#### Exercise brief
Find the line with "rw [if_neg (by simp), if_pos" in the entries below. Repeat it, every following line, and the line with "by_cases hpo : p", exactly and with nothing added.

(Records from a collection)
[Start of Attachment]

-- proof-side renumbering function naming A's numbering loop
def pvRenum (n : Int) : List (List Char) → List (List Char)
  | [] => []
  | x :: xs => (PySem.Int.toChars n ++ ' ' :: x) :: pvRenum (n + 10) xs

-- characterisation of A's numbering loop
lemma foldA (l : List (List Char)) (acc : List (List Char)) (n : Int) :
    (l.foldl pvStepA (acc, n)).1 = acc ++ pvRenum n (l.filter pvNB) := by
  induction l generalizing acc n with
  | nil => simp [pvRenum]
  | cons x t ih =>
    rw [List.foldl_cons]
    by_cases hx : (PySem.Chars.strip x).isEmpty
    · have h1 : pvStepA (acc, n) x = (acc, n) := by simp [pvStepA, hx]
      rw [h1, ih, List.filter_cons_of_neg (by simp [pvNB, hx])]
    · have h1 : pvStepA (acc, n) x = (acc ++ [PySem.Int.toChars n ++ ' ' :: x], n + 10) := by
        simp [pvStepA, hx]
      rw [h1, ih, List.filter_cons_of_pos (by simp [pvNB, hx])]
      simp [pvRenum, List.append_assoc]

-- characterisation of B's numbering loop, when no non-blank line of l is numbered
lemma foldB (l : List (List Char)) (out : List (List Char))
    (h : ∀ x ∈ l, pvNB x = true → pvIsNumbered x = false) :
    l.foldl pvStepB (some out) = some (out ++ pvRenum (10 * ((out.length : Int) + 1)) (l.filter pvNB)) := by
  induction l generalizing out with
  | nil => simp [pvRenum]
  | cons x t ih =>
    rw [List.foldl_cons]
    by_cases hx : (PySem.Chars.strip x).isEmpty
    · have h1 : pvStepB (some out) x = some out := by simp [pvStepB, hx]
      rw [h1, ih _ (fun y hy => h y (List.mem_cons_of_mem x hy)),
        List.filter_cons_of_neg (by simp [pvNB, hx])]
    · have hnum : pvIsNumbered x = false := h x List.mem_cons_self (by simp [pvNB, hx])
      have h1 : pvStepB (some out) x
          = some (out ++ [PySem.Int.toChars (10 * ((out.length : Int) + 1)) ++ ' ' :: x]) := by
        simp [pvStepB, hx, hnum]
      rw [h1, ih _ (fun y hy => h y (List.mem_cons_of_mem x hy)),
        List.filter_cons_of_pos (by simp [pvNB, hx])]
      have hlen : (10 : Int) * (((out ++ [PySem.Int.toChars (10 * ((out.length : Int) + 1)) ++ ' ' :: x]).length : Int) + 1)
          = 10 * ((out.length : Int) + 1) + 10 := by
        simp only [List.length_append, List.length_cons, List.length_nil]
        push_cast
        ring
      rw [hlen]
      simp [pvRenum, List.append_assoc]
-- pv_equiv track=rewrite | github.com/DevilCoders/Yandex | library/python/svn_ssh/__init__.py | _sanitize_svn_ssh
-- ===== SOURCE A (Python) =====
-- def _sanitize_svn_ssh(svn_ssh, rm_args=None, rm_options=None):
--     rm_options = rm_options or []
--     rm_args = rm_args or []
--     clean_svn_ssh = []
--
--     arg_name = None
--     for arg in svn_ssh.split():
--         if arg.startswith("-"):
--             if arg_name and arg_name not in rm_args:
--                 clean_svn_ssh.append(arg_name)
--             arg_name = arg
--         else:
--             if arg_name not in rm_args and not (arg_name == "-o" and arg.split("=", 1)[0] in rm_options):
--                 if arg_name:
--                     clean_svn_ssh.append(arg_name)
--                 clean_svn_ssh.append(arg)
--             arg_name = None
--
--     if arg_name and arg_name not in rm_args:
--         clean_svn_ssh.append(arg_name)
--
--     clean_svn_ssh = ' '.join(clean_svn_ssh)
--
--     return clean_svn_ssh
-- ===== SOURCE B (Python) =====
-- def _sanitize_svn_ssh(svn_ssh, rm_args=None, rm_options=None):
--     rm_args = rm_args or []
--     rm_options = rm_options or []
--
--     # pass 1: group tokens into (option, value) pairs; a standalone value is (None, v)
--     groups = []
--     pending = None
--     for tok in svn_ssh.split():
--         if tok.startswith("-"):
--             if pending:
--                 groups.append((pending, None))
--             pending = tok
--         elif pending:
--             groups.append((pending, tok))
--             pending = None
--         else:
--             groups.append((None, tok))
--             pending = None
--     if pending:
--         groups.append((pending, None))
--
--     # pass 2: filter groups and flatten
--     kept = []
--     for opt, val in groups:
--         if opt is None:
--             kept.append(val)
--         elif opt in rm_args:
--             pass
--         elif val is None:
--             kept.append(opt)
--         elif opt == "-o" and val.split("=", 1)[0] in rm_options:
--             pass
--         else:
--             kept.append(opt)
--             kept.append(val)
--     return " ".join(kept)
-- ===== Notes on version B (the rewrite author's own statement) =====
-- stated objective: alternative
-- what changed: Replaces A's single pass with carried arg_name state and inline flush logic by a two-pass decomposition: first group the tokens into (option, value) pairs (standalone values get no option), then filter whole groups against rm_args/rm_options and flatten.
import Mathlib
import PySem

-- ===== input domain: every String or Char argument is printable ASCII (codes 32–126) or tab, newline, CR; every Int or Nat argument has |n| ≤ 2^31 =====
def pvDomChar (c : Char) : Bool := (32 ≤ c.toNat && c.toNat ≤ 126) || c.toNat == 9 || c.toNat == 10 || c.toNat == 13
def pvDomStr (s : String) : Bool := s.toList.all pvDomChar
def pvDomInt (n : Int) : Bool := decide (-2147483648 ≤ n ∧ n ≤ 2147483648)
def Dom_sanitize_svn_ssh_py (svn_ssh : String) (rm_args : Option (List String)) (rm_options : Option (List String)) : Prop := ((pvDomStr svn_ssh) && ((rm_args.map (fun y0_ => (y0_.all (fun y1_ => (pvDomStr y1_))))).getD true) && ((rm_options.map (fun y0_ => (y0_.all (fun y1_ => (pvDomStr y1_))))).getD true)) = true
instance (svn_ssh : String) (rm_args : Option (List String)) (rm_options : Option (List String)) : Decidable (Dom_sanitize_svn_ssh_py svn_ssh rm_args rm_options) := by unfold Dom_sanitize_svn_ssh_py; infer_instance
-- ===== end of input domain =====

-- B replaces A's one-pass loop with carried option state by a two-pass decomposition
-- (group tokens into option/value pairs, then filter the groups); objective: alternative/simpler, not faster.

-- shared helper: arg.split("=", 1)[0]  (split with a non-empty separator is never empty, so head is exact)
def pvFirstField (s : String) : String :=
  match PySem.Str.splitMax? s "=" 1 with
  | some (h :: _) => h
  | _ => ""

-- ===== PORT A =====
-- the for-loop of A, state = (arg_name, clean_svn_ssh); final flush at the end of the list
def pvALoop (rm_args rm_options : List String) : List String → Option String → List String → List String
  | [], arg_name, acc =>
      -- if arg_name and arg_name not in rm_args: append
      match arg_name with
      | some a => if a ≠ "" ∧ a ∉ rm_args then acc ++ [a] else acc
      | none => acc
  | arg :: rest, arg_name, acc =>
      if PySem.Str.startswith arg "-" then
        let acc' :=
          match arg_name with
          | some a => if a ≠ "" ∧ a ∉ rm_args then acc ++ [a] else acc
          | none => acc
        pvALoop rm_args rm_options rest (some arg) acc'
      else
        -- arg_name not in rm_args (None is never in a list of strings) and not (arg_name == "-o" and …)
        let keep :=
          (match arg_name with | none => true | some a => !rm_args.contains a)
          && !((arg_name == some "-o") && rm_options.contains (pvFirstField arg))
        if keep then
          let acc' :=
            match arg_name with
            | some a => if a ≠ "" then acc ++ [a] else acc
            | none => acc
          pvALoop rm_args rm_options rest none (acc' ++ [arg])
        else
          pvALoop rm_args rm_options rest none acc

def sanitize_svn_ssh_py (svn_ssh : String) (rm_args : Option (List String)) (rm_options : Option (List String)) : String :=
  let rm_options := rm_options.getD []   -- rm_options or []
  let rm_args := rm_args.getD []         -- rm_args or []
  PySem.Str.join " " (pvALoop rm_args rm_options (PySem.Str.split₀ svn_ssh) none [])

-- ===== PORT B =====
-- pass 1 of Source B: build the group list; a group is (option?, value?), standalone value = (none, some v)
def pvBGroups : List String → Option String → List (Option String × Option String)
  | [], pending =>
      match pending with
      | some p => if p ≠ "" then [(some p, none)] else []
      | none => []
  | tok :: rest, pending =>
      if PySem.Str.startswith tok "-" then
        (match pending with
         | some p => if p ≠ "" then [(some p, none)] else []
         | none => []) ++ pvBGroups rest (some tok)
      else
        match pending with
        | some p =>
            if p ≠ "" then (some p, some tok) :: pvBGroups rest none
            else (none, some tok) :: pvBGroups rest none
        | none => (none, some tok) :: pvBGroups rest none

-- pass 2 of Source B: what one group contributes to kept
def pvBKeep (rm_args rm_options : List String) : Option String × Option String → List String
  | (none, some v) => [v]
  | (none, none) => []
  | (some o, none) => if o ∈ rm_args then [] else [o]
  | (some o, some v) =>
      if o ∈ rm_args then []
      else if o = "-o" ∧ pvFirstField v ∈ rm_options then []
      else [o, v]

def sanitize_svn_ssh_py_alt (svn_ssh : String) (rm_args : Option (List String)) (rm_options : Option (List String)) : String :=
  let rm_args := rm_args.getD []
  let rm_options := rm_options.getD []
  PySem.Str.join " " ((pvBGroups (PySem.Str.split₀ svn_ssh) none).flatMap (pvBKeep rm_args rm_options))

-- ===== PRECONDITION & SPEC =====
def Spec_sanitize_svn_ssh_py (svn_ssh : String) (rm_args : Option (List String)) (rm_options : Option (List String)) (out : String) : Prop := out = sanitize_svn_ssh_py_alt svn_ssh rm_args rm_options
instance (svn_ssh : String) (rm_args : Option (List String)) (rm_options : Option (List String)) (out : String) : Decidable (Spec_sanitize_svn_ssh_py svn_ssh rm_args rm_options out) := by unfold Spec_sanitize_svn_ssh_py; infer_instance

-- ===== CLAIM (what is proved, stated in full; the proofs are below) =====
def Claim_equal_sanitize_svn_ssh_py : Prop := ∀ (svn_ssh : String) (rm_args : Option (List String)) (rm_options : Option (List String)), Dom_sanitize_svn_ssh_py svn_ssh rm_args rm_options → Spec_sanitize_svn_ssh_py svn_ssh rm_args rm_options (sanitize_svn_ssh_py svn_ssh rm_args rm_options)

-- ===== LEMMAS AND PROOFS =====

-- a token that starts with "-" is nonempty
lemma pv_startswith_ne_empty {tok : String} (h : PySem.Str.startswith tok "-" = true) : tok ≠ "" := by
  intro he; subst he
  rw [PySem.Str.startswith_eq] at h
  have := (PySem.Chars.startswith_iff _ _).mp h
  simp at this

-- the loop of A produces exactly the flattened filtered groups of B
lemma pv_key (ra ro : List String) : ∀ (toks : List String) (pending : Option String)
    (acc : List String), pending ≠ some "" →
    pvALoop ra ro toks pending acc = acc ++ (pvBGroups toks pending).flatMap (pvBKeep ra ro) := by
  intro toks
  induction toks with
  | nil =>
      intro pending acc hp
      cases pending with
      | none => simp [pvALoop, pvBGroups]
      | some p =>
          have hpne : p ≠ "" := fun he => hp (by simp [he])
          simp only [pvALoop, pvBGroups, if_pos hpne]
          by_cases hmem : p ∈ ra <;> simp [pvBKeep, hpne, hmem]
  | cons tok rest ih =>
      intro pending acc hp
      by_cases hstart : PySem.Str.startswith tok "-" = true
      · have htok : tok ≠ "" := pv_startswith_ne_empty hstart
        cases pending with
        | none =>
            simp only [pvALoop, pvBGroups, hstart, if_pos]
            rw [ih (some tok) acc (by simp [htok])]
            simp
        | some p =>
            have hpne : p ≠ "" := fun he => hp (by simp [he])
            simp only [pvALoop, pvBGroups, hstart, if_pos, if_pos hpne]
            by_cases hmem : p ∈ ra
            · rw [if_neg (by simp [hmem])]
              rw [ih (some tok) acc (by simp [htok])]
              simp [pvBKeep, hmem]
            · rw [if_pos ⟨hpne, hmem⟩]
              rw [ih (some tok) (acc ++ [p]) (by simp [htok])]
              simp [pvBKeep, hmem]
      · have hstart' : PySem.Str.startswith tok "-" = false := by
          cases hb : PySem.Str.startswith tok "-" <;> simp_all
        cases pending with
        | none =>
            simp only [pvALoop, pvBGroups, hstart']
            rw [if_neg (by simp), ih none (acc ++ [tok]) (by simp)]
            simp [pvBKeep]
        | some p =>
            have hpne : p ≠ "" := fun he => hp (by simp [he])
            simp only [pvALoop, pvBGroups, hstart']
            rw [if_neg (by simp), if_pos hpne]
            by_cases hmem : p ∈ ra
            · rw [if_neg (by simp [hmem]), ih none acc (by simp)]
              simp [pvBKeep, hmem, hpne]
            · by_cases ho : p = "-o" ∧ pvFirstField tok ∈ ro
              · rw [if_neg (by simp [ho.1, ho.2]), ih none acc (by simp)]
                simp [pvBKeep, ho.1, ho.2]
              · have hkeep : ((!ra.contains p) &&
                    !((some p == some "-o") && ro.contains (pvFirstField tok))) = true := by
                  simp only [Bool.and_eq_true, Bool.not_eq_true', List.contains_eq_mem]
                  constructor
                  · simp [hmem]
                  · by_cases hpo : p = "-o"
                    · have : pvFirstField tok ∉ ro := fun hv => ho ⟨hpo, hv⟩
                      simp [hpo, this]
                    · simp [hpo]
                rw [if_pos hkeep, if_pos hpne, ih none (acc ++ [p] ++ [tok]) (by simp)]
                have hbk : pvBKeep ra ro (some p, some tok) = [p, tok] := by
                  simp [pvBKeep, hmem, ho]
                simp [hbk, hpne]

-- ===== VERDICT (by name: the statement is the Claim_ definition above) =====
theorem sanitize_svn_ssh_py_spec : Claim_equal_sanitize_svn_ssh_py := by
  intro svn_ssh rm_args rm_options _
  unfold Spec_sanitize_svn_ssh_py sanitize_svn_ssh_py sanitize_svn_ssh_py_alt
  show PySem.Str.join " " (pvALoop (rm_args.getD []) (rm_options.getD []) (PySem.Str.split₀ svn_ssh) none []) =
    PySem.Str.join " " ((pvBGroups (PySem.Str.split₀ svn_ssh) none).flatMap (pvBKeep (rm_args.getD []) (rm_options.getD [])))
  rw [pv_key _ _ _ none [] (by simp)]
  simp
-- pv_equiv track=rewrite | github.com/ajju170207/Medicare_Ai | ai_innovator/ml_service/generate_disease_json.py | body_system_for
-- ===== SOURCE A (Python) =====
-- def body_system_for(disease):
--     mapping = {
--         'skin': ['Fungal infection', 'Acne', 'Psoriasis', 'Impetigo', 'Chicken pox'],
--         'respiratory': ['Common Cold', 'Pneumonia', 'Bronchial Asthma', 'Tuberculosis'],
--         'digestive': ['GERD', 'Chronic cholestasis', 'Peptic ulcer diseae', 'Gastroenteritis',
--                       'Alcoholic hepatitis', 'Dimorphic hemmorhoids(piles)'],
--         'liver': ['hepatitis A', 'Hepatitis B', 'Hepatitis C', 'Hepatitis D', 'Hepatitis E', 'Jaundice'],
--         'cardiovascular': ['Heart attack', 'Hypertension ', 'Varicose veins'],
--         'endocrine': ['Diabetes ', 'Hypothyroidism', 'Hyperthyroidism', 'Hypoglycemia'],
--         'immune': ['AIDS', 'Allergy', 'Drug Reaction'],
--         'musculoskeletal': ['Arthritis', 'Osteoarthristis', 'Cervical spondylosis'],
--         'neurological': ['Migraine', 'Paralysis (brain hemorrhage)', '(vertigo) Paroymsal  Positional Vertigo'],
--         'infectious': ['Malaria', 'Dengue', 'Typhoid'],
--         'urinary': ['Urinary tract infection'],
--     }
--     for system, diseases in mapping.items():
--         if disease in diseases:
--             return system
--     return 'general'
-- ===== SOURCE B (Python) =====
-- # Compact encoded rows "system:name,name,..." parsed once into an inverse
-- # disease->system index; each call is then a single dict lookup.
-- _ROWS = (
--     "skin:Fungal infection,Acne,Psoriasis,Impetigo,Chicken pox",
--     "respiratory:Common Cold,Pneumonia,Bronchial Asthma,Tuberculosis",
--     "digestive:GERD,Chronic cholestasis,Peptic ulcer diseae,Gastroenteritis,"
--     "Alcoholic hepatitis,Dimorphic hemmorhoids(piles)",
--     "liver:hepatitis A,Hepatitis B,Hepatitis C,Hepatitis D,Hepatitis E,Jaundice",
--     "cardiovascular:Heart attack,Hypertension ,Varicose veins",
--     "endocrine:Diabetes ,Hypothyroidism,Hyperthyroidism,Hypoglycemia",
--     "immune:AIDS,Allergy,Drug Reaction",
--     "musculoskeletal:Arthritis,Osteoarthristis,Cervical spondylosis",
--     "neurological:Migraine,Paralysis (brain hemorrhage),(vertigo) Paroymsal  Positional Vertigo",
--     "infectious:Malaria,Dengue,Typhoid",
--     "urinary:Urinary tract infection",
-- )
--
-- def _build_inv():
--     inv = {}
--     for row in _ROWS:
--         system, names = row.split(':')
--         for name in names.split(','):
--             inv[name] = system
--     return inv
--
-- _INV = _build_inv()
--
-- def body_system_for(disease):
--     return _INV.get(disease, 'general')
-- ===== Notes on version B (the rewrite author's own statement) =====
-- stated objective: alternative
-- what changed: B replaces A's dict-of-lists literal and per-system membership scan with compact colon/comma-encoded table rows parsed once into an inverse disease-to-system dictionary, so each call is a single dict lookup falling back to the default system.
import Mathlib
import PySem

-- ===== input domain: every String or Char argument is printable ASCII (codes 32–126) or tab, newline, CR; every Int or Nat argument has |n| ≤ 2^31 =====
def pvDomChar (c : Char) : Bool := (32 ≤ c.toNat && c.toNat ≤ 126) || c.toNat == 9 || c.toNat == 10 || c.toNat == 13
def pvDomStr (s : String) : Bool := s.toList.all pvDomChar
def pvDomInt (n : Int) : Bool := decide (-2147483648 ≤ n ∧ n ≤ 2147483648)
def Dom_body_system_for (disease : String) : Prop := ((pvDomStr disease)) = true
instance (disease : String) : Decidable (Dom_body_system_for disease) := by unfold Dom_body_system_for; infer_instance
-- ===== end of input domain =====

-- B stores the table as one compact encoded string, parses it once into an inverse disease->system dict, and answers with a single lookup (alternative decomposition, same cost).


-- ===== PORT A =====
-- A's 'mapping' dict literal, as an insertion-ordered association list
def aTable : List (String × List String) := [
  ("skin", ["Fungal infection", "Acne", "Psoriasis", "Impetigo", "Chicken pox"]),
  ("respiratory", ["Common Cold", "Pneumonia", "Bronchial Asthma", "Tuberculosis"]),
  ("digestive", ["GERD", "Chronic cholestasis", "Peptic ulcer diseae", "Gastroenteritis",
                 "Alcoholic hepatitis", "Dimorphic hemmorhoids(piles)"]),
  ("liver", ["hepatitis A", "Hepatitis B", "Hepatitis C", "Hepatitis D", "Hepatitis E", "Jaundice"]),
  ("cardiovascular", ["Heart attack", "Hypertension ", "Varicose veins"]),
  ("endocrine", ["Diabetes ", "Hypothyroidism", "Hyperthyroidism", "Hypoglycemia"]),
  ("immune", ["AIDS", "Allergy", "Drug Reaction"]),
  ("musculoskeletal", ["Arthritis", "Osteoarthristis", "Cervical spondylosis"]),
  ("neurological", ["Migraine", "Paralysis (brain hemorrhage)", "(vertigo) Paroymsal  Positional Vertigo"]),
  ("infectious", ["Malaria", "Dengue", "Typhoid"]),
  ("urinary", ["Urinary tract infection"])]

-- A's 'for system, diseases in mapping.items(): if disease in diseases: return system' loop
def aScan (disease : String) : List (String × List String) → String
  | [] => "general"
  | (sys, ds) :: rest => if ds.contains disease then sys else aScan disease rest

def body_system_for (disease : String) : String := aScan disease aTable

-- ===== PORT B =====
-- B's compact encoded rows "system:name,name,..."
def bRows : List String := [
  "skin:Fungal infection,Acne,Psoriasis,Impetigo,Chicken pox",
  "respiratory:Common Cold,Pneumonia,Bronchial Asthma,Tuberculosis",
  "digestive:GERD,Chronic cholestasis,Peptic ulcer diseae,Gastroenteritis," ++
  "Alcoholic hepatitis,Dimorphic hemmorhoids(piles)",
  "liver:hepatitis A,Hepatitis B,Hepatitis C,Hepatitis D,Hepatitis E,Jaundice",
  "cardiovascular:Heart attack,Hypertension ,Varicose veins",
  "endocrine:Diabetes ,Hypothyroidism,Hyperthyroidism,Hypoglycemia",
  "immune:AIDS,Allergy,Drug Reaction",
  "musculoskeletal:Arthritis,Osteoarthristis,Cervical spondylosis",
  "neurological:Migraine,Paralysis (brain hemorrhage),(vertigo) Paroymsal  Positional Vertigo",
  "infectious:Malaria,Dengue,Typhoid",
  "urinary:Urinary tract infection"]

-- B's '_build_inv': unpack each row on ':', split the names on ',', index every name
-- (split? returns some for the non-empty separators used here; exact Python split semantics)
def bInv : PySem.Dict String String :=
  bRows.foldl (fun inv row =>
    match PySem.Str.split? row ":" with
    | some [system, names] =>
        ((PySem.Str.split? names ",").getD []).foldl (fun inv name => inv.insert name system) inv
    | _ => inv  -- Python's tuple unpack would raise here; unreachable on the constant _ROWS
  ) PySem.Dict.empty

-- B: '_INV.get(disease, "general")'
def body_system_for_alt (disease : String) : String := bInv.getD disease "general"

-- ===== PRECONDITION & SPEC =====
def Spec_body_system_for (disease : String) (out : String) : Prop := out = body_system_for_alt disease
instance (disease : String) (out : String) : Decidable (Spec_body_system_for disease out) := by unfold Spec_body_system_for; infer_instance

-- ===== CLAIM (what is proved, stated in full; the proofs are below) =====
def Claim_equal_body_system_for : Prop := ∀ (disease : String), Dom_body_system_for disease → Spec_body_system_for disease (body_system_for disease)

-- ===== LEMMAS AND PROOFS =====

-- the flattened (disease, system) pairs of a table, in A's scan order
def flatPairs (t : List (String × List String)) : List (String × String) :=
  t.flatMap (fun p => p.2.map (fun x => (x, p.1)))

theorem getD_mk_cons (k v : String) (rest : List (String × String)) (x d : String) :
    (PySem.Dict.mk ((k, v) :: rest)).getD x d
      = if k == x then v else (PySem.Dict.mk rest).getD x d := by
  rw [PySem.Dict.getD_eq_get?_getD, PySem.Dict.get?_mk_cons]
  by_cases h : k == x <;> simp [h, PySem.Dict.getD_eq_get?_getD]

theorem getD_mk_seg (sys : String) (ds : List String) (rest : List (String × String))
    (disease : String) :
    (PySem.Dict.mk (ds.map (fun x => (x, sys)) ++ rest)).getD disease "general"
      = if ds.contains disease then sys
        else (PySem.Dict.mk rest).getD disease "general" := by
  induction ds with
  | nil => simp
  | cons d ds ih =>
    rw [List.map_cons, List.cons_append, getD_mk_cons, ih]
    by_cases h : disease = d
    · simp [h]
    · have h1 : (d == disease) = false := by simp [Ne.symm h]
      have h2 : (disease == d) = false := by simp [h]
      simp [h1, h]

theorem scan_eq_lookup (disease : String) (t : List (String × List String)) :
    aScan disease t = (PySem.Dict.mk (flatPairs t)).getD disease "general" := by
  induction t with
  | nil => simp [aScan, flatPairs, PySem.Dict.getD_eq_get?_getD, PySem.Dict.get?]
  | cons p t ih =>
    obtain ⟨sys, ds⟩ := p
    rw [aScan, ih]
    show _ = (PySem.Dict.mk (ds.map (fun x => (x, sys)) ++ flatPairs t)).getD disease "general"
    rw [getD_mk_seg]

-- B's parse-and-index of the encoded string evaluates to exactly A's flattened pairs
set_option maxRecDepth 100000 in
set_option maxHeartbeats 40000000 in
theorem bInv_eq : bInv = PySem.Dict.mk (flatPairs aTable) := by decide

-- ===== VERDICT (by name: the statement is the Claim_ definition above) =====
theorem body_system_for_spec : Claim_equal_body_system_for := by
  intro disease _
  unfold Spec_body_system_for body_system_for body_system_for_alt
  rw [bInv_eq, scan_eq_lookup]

[End of Attachment]

#### Solution
            rw [if_neg (by simp), if_pos hpne]
            by_cases hmem : p ∈ ra
            · rw [if_neg (by simp [hmem]), ih none acc (by simp)]
              simp [pvBKeep, hmem, hpne]
            · by_cases ho : p = "-o" ∧ pvFirstField tok ∈ ro
              · rw [if_neg (by simp [ho.1, ho.2]), ih none acc (by simp)]
                simp [pvBKeep, ho.1, ho.2]
              · have hkeep : ((!ra.contains p) &&
                    !((some p == some "-o") && ro.contains (pvFirstField tok))) = true := by
                  simp only [Bool.and_eq_true, Bool.not_eq_true', List.contains_eq_mem]
                  constructor
                  · simp [hmem]
                  · by_cases hpo : p = "-o"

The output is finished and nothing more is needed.